Activity: Lines outside the range are not wanted. Give again exactly the lines between the line holding "(pvP2 local_units all_diff_keys" and the line holding "(PySem.Dict.counter (R.map (fun u => pvKey u))).keys).filter", inclusive, from the listing below.

Extracted material:
►

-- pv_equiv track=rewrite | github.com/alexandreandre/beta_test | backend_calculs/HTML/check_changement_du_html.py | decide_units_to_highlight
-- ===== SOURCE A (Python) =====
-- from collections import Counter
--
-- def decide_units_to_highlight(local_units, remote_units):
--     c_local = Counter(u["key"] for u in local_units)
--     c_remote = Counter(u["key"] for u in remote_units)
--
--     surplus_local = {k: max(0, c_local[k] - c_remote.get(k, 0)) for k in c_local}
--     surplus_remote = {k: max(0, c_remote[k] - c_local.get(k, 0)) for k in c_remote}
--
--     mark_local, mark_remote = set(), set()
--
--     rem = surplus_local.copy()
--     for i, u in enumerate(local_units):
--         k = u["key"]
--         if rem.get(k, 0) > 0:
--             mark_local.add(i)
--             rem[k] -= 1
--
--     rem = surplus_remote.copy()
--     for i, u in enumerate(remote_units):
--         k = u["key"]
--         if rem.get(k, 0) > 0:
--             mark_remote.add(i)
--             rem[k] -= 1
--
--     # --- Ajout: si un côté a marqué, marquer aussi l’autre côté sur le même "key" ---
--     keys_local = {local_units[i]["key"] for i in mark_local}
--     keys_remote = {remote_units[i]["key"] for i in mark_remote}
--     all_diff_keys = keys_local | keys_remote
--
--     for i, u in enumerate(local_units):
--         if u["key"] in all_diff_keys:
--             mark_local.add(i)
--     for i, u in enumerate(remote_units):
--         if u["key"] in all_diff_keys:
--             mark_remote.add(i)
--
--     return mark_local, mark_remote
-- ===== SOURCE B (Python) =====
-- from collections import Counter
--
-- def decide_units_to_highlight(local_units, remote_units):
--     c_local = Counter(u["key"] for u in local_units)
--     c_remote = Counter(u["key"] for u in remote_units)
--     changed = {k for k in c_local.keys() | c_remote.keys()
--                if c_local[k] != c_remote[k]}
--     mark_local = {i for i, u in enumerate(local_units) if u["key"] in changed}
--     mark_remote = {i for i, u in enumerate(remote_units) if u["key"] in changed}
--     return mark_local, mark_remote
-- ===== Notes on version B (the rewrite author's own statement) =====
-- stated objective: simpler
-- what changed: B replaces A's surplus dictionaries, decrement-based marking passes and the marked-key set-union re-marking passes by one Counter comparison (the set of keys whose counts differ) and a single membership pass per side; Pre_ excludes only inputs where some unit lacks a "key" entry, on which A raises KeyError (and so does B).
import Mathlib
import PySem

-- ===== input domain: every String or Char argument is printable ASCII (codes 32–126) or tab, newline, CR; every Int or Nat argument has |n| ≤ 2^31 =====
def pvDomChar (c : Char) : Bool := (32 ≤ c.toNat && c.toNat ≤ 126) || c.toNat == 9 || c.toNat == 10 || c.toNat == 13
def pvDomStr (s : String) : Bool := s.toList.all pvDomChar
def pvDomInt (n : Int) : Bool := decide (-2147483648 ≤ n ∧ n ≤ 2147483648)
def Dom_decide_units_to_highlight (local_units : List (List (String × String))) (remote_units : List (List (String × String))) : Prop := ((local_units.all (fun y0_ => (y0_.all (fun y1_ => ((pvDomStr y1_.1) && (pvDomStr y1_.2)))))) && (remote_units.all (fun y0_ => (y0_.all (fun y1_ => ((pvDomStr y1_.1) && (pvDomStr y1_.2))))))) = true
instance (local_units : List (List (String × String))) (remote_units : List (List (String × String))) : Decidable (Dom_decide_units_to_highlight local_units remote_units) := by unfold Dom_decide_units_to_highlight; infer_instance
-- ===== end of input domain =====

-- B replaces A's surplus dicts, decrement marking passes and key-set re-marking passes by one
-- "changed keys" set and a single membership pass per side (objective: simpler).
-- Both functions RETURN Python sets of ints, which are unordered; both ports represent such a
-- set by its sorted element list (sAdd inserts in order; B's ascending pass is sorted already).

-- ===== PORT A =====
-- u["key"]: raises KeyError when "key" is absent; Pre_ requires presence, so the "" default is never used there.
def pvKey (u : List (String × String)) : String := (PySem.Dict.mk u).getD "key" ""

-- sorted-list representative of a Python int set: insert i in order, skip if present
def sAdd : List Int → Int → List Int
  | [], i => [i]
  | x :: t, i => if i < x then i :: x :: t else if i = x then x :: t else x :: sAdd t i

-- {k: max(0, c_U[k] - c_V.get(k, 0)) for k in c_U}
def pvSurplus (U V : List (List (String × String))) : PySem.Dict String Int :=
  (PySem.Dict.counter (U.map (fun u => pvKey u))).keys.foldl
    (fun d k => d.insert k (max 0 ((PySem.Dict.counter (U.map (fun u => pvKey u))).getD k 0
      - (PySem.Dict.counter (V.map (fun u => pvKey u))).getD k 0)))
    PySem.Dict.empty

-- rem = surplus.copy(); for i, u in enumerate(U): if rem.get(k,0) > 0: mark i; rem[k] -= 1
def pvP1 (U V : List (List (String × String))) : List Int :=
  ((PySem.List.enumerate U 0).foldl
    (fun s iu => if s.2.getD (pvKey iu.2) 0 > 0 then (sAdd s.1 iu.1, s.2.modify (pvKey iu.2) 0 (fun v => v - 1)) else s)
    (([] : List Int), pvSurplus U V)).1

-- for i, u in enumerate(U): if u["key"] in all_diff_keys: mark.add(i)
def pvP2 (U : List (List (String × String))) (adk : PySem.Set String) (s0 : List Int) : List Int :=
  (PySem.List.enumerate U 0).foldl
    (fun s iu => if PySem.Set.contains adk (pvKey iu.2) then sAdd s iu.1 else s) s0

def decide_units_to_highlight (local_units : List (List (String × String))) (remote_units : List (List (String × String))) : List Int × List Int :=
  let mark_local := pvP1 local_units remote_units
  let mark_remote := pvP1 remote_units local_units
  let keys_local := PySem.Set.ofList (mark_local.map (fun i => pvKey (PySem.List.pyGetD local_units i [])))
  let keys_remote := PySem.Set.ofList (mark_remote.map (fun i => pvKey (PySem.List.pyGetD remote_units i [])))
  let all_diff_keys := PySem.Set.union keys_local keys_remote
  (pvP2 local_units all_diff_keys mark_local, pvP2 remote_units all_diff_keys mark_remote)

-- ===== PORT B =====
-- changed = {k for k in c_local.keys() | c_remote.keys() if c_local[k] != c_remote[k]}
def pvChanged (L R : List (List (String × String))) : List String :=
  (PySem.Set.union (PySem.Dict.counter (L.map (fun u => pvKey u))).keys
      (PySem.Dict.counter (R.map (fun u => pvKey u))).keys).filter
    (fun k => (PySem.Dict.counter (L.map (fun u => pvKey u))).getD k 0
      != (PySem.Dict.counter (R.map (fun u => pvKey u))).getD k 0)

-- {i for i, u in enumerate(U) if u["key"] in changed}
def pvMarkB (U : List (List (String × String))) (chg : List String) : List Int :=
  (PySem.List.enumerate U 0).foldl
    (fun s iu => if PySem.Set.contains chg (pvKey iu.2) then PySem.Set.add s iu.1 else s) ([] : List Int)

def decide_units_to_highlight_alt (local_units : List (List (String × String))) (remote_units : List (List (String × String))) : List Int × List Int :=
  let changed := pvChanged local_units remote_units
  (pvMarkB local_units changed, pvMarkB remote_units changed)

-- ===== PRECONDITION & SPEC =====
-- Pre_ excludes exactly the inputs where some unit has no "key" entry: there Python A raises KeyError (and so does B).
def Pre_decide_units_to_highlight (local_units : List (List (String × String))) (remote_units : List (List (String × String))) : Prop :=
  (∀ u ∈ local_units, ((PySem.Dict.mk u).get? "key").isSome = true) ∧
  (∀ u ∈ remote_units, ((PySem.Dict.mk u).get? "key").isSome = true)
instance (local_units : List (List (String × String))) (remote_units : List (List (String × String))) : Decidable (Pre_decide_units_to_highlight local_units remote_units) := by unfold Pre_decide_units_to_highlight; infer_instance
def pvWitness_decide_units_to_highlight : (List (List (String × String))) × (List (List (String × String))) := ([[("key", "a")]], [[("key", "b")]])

◄

Exercise output:
  (pvP2 local_units all_diff_keys mark_local, pvP2 remote_units all_diff_keys mark_remote)

-- ===== PORT B =====
-- changed = {k for k in c_local.keys() | c_remote.keys() if c_local[k] != c_remote[k]}
def pvChanged (L R : List (List (String × String))) : List String :=
  (PySem.Set.union (PySem.Dict.counter (L.map (fun u => pvKey u))).keys
      (PySem.Dict.counter (R.map (fun u => pvKey u))).keys).filter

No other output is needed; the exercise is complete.